## Supplied records
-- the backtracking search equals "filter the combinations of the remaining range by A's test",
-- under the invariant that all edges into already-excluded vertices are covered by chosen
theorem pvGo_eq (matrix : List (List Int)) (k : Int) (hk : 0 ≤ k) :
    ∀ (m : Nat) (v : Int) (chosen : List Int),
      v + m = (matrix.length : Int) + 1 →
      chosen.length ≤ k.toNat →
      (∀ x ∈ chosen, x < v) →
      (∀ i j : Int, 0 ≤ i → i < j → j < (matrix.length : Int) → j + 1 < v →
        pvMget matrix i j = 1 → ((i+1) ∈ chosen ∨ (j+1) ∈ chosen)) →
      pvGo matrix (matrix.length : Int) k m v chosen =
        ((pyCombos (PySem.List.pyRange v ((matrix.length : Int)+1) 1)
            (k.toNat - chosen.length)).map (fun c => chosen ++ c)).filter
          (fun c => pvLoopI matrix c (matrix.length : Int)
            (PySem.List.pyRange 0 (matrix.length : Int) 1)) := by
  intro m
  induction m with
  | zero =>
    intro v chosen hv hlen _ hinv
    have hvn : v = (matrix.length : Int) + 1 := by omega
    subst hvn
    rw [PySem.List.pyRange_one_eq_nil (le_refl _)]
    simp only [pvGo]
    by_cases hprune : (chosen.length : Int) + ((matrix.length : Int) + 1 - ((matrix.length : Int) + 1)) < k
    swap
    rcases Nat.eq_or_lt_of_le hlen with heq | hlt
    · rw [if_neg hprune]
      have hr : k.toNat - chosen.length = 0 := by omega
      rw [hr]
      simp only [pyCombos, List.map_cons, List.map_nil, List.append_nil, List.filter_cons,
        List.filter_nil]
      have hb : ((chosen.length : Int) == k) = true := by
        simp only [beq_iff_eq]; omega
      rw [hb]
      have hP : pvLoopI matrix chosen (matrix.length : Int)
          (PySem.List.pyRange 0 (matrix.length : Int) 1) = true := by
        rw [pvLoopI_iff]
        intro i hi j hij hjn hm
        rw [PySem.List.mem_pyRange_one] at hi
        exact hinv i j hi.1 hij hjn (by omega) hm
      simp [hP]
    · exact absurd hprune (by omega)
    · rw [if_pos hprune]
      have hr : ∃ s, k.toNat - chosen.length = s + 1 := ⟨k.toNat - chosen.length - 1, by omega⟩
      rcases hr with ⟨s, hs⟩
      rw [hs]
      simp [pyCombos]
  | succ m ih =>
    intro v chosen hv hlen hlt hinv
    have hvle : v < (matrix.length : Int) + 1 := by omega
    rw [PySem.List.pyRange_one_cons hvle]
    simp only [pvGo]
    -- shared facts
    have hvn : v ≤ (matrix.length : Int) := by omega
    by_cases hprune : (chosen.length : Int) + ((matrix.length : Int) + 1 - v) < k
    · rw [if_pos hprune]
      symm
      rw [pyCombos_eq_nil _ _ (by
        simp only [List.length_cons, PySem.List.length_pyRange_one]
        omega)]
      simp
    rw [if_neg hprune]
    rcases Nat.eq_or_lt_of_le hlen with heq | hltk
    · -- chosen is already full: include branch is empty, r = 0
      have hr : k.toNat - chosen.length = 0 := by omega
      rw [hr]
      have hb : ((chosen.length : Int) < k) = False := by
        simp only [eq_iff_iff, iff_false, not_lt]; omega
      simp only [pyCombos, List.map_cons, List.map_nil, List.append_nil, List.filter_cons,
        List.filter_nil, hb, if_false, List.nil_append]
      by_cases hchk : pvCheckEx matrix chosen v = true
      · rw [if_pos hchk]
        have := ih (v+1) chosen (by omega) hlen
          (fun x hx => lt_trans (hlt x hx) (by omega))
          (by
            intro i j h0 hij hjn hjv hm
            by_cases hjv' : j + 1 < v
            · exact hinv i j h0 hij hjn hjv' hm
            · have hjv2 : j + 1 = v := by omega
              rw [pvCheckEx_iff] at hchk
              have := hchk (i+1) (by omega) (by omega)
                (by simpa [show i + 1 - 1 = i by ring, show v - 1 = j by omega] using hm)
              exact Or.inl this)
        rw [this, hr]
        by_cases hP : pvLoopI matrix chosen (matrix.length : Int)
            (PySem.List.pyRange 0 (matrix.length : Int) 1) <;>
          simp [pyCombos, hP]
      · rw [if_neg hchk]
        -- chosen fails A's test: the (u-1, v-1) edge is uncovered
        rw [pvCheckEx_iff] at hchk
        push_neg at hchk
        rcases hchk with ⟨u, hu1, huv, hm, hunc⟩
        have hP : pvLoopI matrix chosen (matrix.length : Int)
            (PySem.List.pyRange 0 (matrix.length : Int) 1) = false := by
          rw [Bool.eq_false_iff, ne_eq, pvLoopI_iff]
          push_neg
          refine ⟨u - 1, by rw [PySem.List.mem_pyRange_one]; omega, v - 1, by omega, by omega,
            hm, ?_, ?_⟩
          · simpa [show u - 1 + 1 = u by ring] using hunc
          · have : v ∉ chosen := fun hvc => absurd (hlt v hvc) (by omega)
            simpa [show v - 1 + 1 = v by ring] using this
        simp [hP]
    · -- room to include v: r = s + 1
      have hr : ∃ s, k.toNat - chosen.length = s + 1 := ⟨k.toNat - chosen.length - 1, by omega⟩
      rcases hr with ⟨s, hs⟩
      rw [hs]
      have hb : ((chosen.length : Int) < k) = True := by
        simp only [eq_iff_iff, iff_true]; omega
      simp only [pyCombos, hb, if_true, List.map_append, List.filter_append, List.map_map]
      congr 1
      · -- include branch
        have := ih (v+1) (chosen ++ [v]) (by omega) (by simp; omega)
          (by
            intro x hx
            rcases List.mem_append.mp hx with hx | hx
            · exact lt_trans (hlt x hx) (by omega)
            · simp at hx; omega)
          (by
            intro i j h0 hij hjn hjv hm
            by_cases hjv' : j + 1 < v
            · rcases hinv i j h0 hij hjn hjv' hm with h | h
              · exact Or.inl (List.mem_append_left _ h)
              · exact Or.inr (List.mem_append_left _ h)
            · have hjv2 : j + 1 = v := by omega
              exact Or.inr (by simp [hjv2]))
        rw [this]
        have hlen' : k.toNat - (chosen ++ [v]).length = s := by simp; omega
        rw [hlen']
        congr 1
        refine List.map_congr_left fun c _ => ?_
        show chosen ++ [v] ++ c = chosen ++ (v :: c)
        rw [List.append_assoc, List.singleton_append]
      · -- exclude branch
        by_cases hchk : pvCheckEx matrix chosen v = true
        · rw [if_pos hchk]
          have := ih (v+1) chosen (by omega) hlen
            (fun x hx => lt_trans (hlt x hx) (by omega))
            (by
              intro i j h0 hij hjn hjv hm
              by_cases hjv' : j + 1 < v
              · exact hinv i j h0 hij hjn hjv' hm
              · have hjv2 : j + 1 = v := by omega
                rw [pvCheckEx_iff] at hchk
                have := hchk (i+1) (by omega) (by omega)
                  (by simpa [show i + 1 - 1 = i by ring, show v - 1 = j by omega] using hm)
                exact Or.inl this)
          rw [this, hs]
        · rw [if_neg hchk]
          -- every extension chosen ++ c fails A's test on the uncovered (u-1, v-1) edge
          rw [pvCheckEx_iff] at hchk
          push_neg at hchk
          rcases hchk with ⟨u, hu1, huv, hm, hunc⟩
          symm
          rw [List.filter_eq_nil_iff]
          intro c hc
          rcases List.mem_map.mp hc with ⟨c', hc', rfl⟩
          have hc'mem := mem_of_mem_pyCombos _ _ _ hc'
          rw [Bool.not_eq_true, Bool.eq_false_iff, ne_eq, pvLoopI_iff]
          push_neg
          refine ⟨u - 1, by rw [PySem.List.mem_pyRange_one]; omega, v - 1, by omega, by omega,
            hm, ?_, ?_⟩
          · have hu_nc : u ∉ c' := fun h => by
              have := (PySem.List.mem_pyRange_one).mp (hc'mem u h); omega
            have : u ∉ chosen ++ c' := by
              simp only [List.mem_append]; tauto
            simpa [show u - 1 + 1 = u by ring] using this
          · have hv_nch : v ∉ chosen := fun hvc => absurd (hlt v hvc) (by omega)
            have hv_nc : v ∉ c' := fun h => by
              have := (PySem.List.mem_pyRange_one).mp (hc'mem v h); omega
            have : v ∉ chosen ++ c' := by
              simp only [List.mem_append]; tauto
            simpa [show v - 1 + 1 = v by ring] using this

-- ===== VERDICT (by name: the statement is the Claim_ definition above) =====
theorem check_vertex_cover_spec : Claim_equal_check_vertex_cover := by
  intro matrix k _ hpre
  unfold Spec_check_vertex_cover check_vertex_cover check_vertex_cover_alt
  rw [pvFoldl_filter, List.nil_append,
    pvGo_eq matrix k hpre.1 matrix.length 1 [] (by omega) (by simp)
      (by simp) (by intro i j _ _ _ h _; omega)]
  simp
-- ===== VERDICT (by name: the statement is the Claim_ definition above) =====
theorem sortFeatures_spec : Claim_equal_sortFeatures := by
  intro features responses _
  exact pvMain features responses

## Directions
Only lines containing the string "hvle" are needed. Pull each of them out of the records above.

## Solution
    have hvle : v < (matrix.length : Int) + 1 := by omega
    rw [PySem.List.pyRange_one_cons hvle]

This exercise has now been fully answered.